What you should do: Examine each line in the records below for the word "Prop". Report how many lines contain it, and nothing else.

Source information:
-- pv_equiv track=rewrite | github.com/StanfordLegion/legion | tools/issues2csv.py | list_match
-- ===== SOURCE A (Python) =====
-- def list_match(mlist, vlist):
--     first = True
--     accept = True
--     for mterm in mlist.split(','):
--         if mterm.startswith('-'):
--             if mterm[1:] in vlist:
--                 accept = False
--         else:
--             if first:
--                 accept = False  # default is reject
--             if mterm in vlist:
--                 accept = True
--         first = False
--     return accept
-- ===== SOURCE B (Python) =====
-- def list_match(mlist, vlist):
--     # Last-match-wins reverse scan with early return; default from the first term.
--     terms = mlist.split(',')
--     for t in reversed(terms):
--         if t.startswith('-'):
--             if t[1:] in vlist:
--                 return False
--         elif t in vlist:
--             return True
--     return terms[0].startswith('-')
-- ===== Notes on version B (the rewrite author's own statement) =====
-- stated objective: alternative
-- what changed: Replaces the forward fold with mutable first/accept flags by a reverse scan with early return on the last firing term, falling back to a default computed from the first term's sign.
import Mathlib
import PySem

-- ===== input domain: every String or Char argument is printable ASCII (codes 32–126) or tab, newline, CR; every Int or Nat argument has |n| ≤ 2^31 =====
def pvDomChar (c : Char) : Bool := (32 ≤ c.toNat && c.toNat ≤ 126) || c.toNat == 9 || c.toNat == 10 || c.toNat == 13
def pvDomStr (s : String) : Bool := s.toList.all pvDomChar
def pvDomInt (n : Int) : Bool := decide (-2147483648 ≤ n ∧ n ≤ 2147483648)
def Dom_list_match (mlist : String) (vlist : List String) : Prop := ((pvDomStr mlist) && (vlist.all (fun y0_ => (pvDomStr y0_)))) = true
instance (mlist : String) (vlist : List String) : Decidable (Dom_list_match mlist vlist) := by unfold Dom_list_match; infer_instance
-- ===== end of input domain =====

-- B replaces A's forward fold with first/accept flags by a reverse scan with early
-- return plus a default taken from the first term's sign (objective: alternative).


-- ===== PORT A =====
-- one loop iteration of A: state = (first, accept)
def lmStep (vlist : List String) (st : Bool × Bool) (mterm : String) : Bool × Bool :=
  if PySem.Str.startswith mterm "-" then
    (false, if (PySem.Str.slice mterm (some 1) none) ∈ vlist then false else st.2)
  else
    let acc1 := if st.1 then false else st.2   -- 'if first: accept = False'
    (false, if mterm ∈ vlist then true else acc1)

def list_match (mlist : String) (vlist : List String) : Bool :=
  match PySem.Str.split? mlist "," with
  | none => false   -- unreachable: the separator "," is non-empty
  | some terms => (terms.foldl (lmStep vlist) (true, true)).2

-- ===== PORT B =====
-- reverse scan with early return ('for t in reversed(terms): ... return ...')
def lmScan (vlist : List String) : List String → Option Bool
  | [] => none
  | t :: rest =>
    if PySem.Str.startswith t "-" then
      if (PySem.Str.slice t (some 1) none) ∈ vlist then some false else lmScan vlist rest
    else if t ∈ vlist then some true else lmScan vlist rest

def list_match_alt (mlist : String) (vlist : List String) : Bool :=
  match PySem.Str.split? mlist "," with
  | none => false   -- unreachable: the separator "," is non-empty
  | some terms =>
    match lmScan vlist terms.reverse with
    | some b => b
    | none => PySem.Str.startswith (terms.headD "") "-"   -- terms[0] (split is never empty)

-- ===== PRECONDITION & SPEC =====
def Spec_list_match (mlist : String) (vlist : List String) (out : Bool) : Prop := out = list_match_alt mlist vlist
instance (mlist : String) (vlist : List String) (out : Bool) : Decidable (Spec_list_match mlist vlist out) := by unfold Spec_list_match; infer_instance

-- ===== CLAIM (what is proved, stated in full; the proofs are below) =====
def Claim_equal_list_match : Prop := ∀ (mlist : String) (vlist : List String), Dom_list_match mlist vlist → Spec_list_match mlist vlist (list_match mlist vlist)

-- ===== LEMMAS AND PROOFS =====

-- after any iteration the 'first' flag is false
theorem lmStep_fst (vlist : List String) (st : Bool × Bool) (t : String) :
    (lmStep vlist st t).1 = false := by
  unfold lmStep; split_ifs <;> simp_all

theorem foldl_fst_of_false (vlist : List String) :
    ∀ (ts : List String) (st : Bool × Bool), st.1 = false →
      (ts.foldl (lmStep vlist) st).1 = false := by
  intro ts
  induction ts with
  | nil => intro st h; simpa using h
  | cons t rest ih =>
    intro st _
    rw [List.foldl_cons]
    exact ih _ (lmStep_fst vlist st t)

theorem foldl_lmStep_fst (vlist : List String) (ts : List String) (st : Bool × Bool)
    (h : ts ≠ []) : (ts.foldl (lmStep vlist) st).1 = false := by
  cases ts with
  | nil => exact absurd rfl h
  | cons t rest =>
    rw [List.foldl_cons]
    exact foldl_fst_of_false vlist rest _ (lmStep_fst vlist st t)

theorem headD_append_of_ne_nil (ts : List String) (l : List String) (h : ts ≠ []) :
    (ts ++ l).headD "" = ts.headD "" := by
  cases ts with
  | nil => exact absurd rfl h
  | cons a b => rfl

-- one step of A, on the accept component, once 'first' is false
theorem lmStep_snd (vlist : List String) (st : Bool × Bool) (t : String) (hf : st.1 = false) :
    (lmStep vlist st t).2 =
      if PySem.Str.startswith t "-" then
        (if PySem.Str.slice t (some 1) none ∈ vlist then false else st.2)
      else (if t ∈ vlist then true else st.2) := by
  unfold lmStep; rw [hf]; split_ifs <;> simp_all

-- the very first step of A (first = true): default is reject
theorem lmStep_snd_first (vlist : List String) (t : String) :
    (lmStep vlist (true, true) t).2 =
      if PySem.Str.startswith t "-" then
        (if PySem.Str.slice t (some 1) none ∈ vlist then false else true)
      else (if t ∈ vlist then true else false) := by
  unfold lmStep; split_ifs <;> simp_all

-- the core correspondence: forward fold = reverse scan + first-term default
theorem fold_eq_scan (vlist : List String) :
    ∀ (ts : List String), ts ≠ [] →
      (ts.foldl (lmStep vlist) (true, true)).2 =
        (match lmScan vlist ts.reverse with
         | some b => b
         | none => PySem.Str.startswith (ts.headD "") "-") := by
  intro ts
  induction ts using List.reverseRecOn with
  | nil => intro h; exact absurd rfl h
  | append_singleton ts t ih =>
    intro _
    rw [List.foldl_append]
    by_cases hts : ts = []
    · subst hts
      simp only [List.foldl_nil, List.foldl_cons, List.nil_append,
        List.reverse_cons, List.reverse_nil, List.headD]
      rw [lmStep_snd_first]
      split_ifs with h1 h2 h3 <;> simp_all [lmScan]
    · have hfst : (ts.foldl (lmStep vlist) (true, true)).1 = false :=
        foldl_lmStep_fst vlist ts (true, true) hts
      have hrev : (ts ++ [t]).reverse = t :: ts.reverse := by simp
      rw [hrev, headD_append_of_ne_nil ts [t] hts,
        show List.foldl (lmStep vlist) (ts.foldl (lmStep vlist) (true, true)) [t]
            = lmStep vlist (ts.foldl (lmStep vlist) (true, true)) t from rfl,
        lmStep_snd vlist _ t hfst]
      split_ifs with h1 h2 h3 <;> simp_all [lmScan, ih hts]

-- the split of a non-empty separator is never the empty list
theorem splitOn_go_ne_nil (sep : List Char) :
    ∀ (fuel : Nat) (l cur : List Char) (acc : List (List Char)),
      PySem.Chars.splitOn.go sep fuel l cur acc ≠ [] := by
  intro fuel
  induction fuel with
  | zero => intro l cur acc; simp [PySem.Chars.splitOn.go]
  | succ n ih =>
    intro l cur acc
    cases l with
    | nil => simp [PySem.Chars.splitOn.go]
    | cons c rest =>
      rw [PySem.Chars.splitOn.go]
      split_ifs with h
      · exact ih _ _ _
      · exact ih _ _ _

theorem split?_comma_ne_nil (s : String) (ts : List String)
    (h : PySem.Str.split? s "," = some ts) : ts ≠ [] := by
  unfold PySem.Str.split? PySem.Chars.split? at h
  simp only [List.isEmpty_iff] at h
  have hsep : ",".toList ≠ [] := by decide
  rw [if_neg hsep] at h
  simp only [Option.map_some, Option.some.injEq] at h
  subst h
  intro hnil
  rw [List.map_eq_nil_iff] at hnil
  exact splitOn_go_ne_nil _ _ _ _ _ hnil

-- ===== VERDICT (by name: the statement is the Claim_ definition above) =====
theorem list_match_spec : Claim_equal_list_match := by
  intro mlist vlist _
  unfold Spec_list_match list_match list_match_alt
  cases h : PySem.Str.split? mlist "," with
  | none => rfl
  | some terms =>
    simpa using fold_eq_scan vlist terms (split?_comma_ne_nil mlist terms h)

Result: 3